Axel-Naumann commented 1 year ago

It's a traditional double delete, here as a global static in the interpreter memory. We need to find out which object it is, and why it's registered twice as static global. @pcanal do you think you can try to reproduce this? If so please take it. If not please assign it to me and I will debug next week (I'm off now).

pcanal commented 1 year ago

@Dr15Jones Can you remind me the reproducer?

Dr15Jones commented 1 year ago

@makortel could you help Philippe to reproduce the problem?

davidlange6 commented 1 year ago

something like

scram p CMSSW_13_2_ROOT628_X_2023-05-22-2300
cd CMSSW_13_2_ROOT628_X_2023-05-22-2300/src
cmsenv
git cms-addpkg DataFormats/Scouting
scram b
scram b runtests
makortel commented 1 year ago

Just for the record, I shared a simpler recipe to Philippe.

makortel commented 1 year ago

https://github.com/cms-sw/cmssw/pull/41964 removes the failing tests (after better tests were developed).

@pcanal Is there a need to preserve a setup to reproduce the crash?

pcanal commented 1 year ago

Yes, this is not resolved.

makortel commented 1 year ago

@smuzaffar Would it be feasible to have a longer-than-IB-lifetime build for ROOT628? Or do we keep the tests failing for now?

smuzaffar commented 1 year ago

I would say, let the test fail for now.

Dr15Jones commented 1 year ago

So I did a small amount of testing and I see the failure using the following minimum python

import ROOT

f = ROOT.TFile.Open("testDataFormatsScoutingRun2_step1.root")
e = ROOT.fwlite.Event(f)

the job fails as it is attempting to shutdown.
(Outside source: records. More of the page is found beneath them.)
-- pv_equiv track=rewrite | github.com/TUBAF-IFI-ConnectedLecturer/Data_aggregation | cl-pipeline/stages/liascript/analyzeLiaScriptFeatures.py | _count_header_field
-- ===== SOURCE A (Python) =====
-- def _count_header_field(content, field_name):
--     """
--     Count occurrences of a field in the header (e.g., 'script:', 'link:').
--
--     Handles multi-line definitions where URLs continue on following lines:
--     script: https://example.com/lib1.js
--             https://example.com/lib2.js
--
--     Returns count of URLs found.
--     """
--     # Extract header comment block
--     start = content.find("<!--")
--     end = content.find("-->")
--     if start == -1 or end == -1:
--         return 0
--
--     header = content[start:end]
--
--     # Count URLs in field (including continuation lines)
--     url_count = 0
--     lines = header.split('\n')
--     in_field = False
--
--     for line in lines:
--         stripped = line.strip()
--
--         # Check if this line starts the field
--         if stripped.lower().startswith(f'{field_name}:'):
--             in_field = True
--             # Get value after colon
--             value = stripped.split(':', 1)[1].strip()
--             if value and value.startswith('http'):
--                 url_count += 1
--             continue
--
--         # If we're in field and line continues (URL on next line)
--         if in_field:
--             if stripped == '' or ':' in stripped:
--                 in_field = False
--             elif stripped.startswith('http'):
--                 url_count += 1
--
--     return url_count
-- ===== SOURCE B (Python) =====
-- def _count_header_field(content, field_name):
--     start = content.find("<!--")
--     end = content.find("-->")
--     if start == -1 or end == -1:
--         return 0
--     lines = content[start:end].split('\n')
--     prefix = field_name + ':'
--     n = len(lines)
--     url_count = 0
--     i = 0
--     while i < n:
--         stripped = lines[i].strip()
--         if stripped.lower().startswith(prefix):
--             value = stripped.split(':', 1)[1].strip()
--             if value.startswith('http'):
--                 url_count += 1
--             # scan continuation lines; stop at the first empty or ':'-containing
--             # line and re-examine it as a possible new field start
--             j = i + 1
--             while j < n:
--                 s = lines[j].strip()
--                 if s == '' or ':' in s:
--                     break
--                 if s.startswith('http'):
--                     url_count += 1
--                 j += 1
--             i = j
--         else:
--             i += 1
--     return url_count
-- ===== Notes on version B (the rewrite author's own statement) =====
-- stated objective: alternative
-- what changed: Replaces A's single pass with an in_field boolean flag by a nested find-then-scan-forward decomposition: an outer index walk locates field-start lines and an inner loop counts colon-free http continuation lines, breaking at the first empty or colon-containing line, which is re-fed to the outer field-start test.
import Mathlib
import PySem

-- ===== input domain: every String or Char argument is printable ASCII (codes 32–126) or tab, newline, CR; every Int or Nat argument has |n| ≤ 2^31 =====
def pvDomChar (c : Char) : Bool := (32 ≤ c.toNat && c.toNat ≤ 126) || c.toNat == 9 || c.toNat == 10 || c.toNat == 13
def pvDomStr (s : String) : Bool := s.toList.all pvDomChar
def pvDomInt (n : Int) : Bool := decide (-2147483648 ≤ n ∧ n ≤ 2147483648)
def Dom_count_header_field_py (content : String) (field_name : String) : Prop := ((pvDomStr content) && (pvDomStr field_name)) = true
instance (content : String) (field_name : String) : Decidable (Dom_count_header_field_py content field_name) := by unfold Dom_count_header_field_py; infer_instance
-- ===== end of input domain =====

-- B replaces A's in_field boolean flag by a nested find-then-scan-forward structure
-- (explicit index / rest-list walk); objective: alternative decomposition, same cost.

-- ===== PORT A =====
-- A's loop body: state (url_count, in_field); branches in A's order.
def pvStepA (field_name : String) (st : Int × Bool) (line : String) : Int × Bool :=
  let stripped := PySem.Str.strip line
  if PySem.Str.startswith (PySem.Str.lower stripped) (field_name ++ ":") = true then
    let value := PySem.Str.strip
      (((PySem.Str.splitMax? stripped ":" 1).getD []).getD 1 "")
    (st.1 + (if value ≠ "" ∧ PySem.Str.startswith value "http" = true then 1 else 0), true)
  else if st.2 then
    if stripped = "" ∨ PySem.Str.isIn ":" stripped = true then (st.1, false)
    else if PySem.Str.startswith stripped "http" = true then (st.1 + 1, true)
    else st
  else st

def count_header_field_py (content : String) (field_name : String) : Int :=
  let start := PySem.Str.find content "<!--"
  let stop := PySem.Str.find content "-->"
  if start = -1 ∨ stop = -1 then 0
  else
    let header := PySem.Str.slice content (some start) (some stop)
    let lines := (PySem.Str.split? header "\n").getD []
    (lines.foldl (pvStepA field_name) (0, false)).1

-- ===== PORT B =====
-- B's inner while loop: count colon-free http continuation lines, return the
-- count together with the rest of the lines starting at the terminating line.
def pvContScan (lines : List String) : Int × List String :=
  match lines with
  | [] => (0, [])
  | l :: ls =>
    if PySem.Str.strip l = "" ∨ PySem.Str.isIn ":" (PySem.Str.strip l) = true then
      (0, l :: ls)
    else if PySem.Str.startswith (PySem.Str.strip l) "http" = true then
      ((pvContScan ls).1 + 1, (pvContScan ls).2)
    else pvContScan ls

theorem pvContScan_length_le (lines : List String) :
    (pvContScan lines).2.length ≤ lines.length := by
  induction lines with
  | nil => simp [pvContScan]
  | cons l ls ih =>
    simp only [pvContScan]
    split_ifs <;> simp <;> omega

-- B's outer while loop over the remaining lines.
def pvScanB (pfx : String) : List String → Int
  | [] => 0
  | l :: ls =>
    if PySem.Str.startswith (PySem.Str.lower (PySem.Str.strip l)) pfx = true then
      (if PySem.Str.startswith
            (PySem.Str.strip (((PySem.Str.splitMax? (PySem.Str.strip l) ":" 1).getD []).getD 1 ""))
            "http" = true then (1 : Int) else 0)
        + (pvContScan ls).1 + pvScanB pfx (pvContScan ls).2
    else pvScanB pfx ls
termination_by ls => ls.length
decreasing_by
  · exact Nat.lt_succ_of_le (pvContScan_length_le ls)
  · exact Nat.lt_succ_self _

def count_header_field_py_alt (content : String) (field_name : String) : Int :=
  let start := PySem.Str.find content "<!--"
  let stop := PySem.Str.find content "-->"
  if start = -1 ∨ stop = -1 then 0
  else
    let header := PySem.Str.slice content (some start) (some stop)
    let lines := (PySem.Str.split? header "\n").getD []
    pvScanB (field_name ++ ":") lines

-- ===== PRECONDITION & SPEC =====
def Spec_count_header_field_py (content : String) (field_name : String) (out : Int) : Prop := out = count_header_field_py_alt content field_name
instance (content : String) (field_name : String) (out : Int) : Decidable (Spec_count_header_field_py content field_name out) := by unfold Spec_count_header_field_py; infer_instance

-- ===== CLAIM (what is proved, stated in full; the proofs are below) =====
def Claim_equal_count_header_field_py : Prop := ∀ (content : String) (field_name : String), Dom_count_header_field_py content field_name → Spec_count_header_field_py content field_name (count_header_field_py content field_name)

-- ===== LEMMAS AND PROOFS =====

theorem lowerChar_eq_colon {c : Char} (h : PySem.Chars.lowerChar c = ':') : c = ':' := by
  unfold PySem.Chars.lowerChar at h
  split_ifs at h with hu
  · exfalso
    simp only [PySem.Chars.isupper, Bool.and_eq_true, decide_eq_true_eq, Char.le_def,
      UInt32.le_iff_toNat_le] at hu
    have hb : 65 ≤ c.toNat ∧ c.toNat ≤ 90 := by
      have h65 : ('A' : Char).val.toNat = 65 := rfl
      have h90 : ('Z' : Char).val.toNat = 90 := rfl
      have hc : c.toNat = c.val.toNat := rfl
      omega
    have hv : (c.toNat + 32).isValidChar := Or.inl (by omega)
    have h2 := congrArg Char.toNat h
    rw [Char.toNat_ofNat, if_pos hv] at h2
    have h58 : (':' : Char).toNat = 58 := rfl
    omega
  · exact h

-- A field-start line (lowered, startswith field_name ++ ":") necessarily contains ':'.
theorem isIn_colon_of_fieldstart (fn s : String)
    (h : PySem.Str.startswith (PySem.Str.lower s) (fn ++ ":") = true) :
    PySem.Str.isIn ":" s = true := by
  rw [PySem.Str.startswith_eq, PySem.Chars.startswith_iff, PySem.Str.toList_lower] at h
  have hc : (':' : Char) ∈ PySem.Chars.lower s.toList := by
    apply h.mem
    simp
  have hcs : (':' : Char) ∈ s.toList := by
    unfold PySem.Chars.lower at hc
    obtain ⟨c, hcmem, hce⟩ := List.mem_map.mp hc
    rwa [lowerChar_eq_colon hce] at hcmem
  rw [PySem.Str.isIn_eq, PySem.Chars.isIn_iff_infix]
  obtain ⟨u, v, huv⟩ := List.append_of_mem hcs
  exact ⟨u, v, by simpa using huv.symm⟩

-- startswith "http" forces the string nonempty (discharges A's redundant test).
theorem ne_empty_of_startswith_http (v : String)
    (h : PySem.Str.startswith v "http" = true) : v ≠ "" := by
  intro he
  rw [he] at h
  simp [PySem.Str.startswith_eq, PySem.Chars.startswith_iff] at h

-- The loop invariant: A's fold from state (c, false) computes c + B's scan, and
-- from state (c, true) it computes c + inner-scan count + B's scan of the rest.
theorem main_inv (fn : String) (lines : List String) : ∀ c : Int,
    (lines.foldl (pvStepA fn) (c, false)).1 = c + pvScanB (fn ++ ":") lines ∧
    (lines.foldl (pvStepA fn) (c, true)).1 =
      c + (pvContScan lines).1 + pvScanB (fn ++ ":") (pvContScan lines).2 := by
  induction lines with
  | nil => intro c; simp [pvScanB, pvContScan]
  | cons l ls ih =>
    intro c
    constructor
    · rw [List.foldl_cons]
      simp only [pvStepA, pvScanB, Bool.false_eq_true, if_false]
      by_cases hf : PySem.Str.startswith (PySem.Str.lower (PySem.Str.strip l)) (fn ++ ":") = true
      · rw [if_pos hf, if_pos hf]
        by_cases hsw : PySem.Str.startswith
            (PySem.Str.strip (((PySem.Str.splitMax? (PySem.Str.strip l) ":" 1).getD []).getD 1 ""))
            "http" = true
        · rw [if_pos ⟨ne_empty_of_startswith_http _ hsw, hsw⟩, if_pos hsw, (ih _).2]
          ring
        · rw [if_neg (fun hp => hsw hp.2), if_neg hsw, (ih _).2]
          ring
      · rw [if_neg hf, if_neg hf]
        exact (ih c).1
    · rw [List.foldl_cons]
      conv_rhs => simp only [pvContScan]
      simp only [pvStepA]
      rw [if_pos (trivial : True)]
      by_cases hf : PySem.Str.startswith (PySem.Str.lower (PySem.Str.strip l)) (fn ++ ":") = true
      · have hterm : PySem.Str.strip l = "" ∨ PySem.Str.isIn ":" (PySem.Str.strip l) = true :=
          Or.inr (isIn_colon_of_fieldstart fn (PySem.Str.strip l) hf)
        rw [if_pos hf, if_pos hterm]
        dsimp only
        simp only [pvScanB]
        rw [if_pos hf]
        by_cases hsw : PySem.Str.startswith
            (PySem.Str.strip (((PySem.Str.splitMax? (PySem.Str.strip l) ":" 1).getD []).getD 1 ""))
            "http" = true
        · rw [if_pos ⟨ne_empty_of_startswith_http _ hsw, hsw⟩, if_pos hsw, (ih _).2]
          ring
        · rw [if_neg (fun hp => hsw hp.2), if_neg hsw, (ih _).2]
          ring
      · rw [if_neg hf]
        by_cases hterm : PySem.Str.strip l = "" ∨ PySem.Str.isIn ":" (PySem.Str.strip l) = true
        · rw [if_pos hterm, if_pos hterm]
          dsimp only
          simp only [pvScanB]
          rw [if_neg hf, (ih c).1]
          ring
        · by_cases hhttp : PySem.Str.startswith (PySem.Str.strip l) "http" = true
          · rw [if_neg hterm, if_neg hterm, if_pos hhttp, if_pos hhttp]
            dsimp only
            rw [(ih _).2]
            ring
          · rw [if_neg hterm, if_neg hterm, if_neg hhttp, if_neg hhttp]
            exact (ih c).2

-- ===== VERDICT (by name: the statement is the Claim_ definition above) =====
theorem count_header_field_py_spec : Claim_equal_count_header_field_py := by
  intro content field_name _
  simp only [Spec_count_header_field_py, count_header_field_py, count_header_field_py_alt]
  split_ifs with h
  · rfl
  · simpa using (main_inv field_name
      ((PySem.Str.split? (PySem.Str.slice content
        (some (PySem.Str.find content "<!--")) (some (PySem.Str.find content "-->"))) "\n").getD []) 0).1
hahnjo commented 1 year ago

I believe this may also be fixed via https://github.com/cms-sw/cmssw/pull/42628, can you confirm?

makortel commented 1 year ago

It seems so. The last failures were in CMSSW_13_3_ROOT6_X_2023-08-28-2300, and https://github.com/cms-sw/cmssw/pull/42628 was merged in CMSSW_13_3_X_2023-08-29-1100. So far there has been 6 IBs (x2 to cover both 6.28 and master) without these failures. I also tested the simple reproducer of https://github.com/cms-sw/cmssw/issues/41222#issuecomment-1629517319 in CMSSW_13_3_ROOT628_X_2023-09-03-2300, and the job succeeded now.

makortel commented 1 year ago

+core

cmsbuild commented 1 year ago

This issue is fully signed and ready to be closed.

makortel commented 1 year ago

@cmsbuild, please close

makortel commented 1 year ago

I'm going to now proceed with the deletion of these unit tests (as they were superseded earlier, and were kept only to the investigation of this issue). If anyone subscribed thinks there would still be value in keeping the tests, scream soon.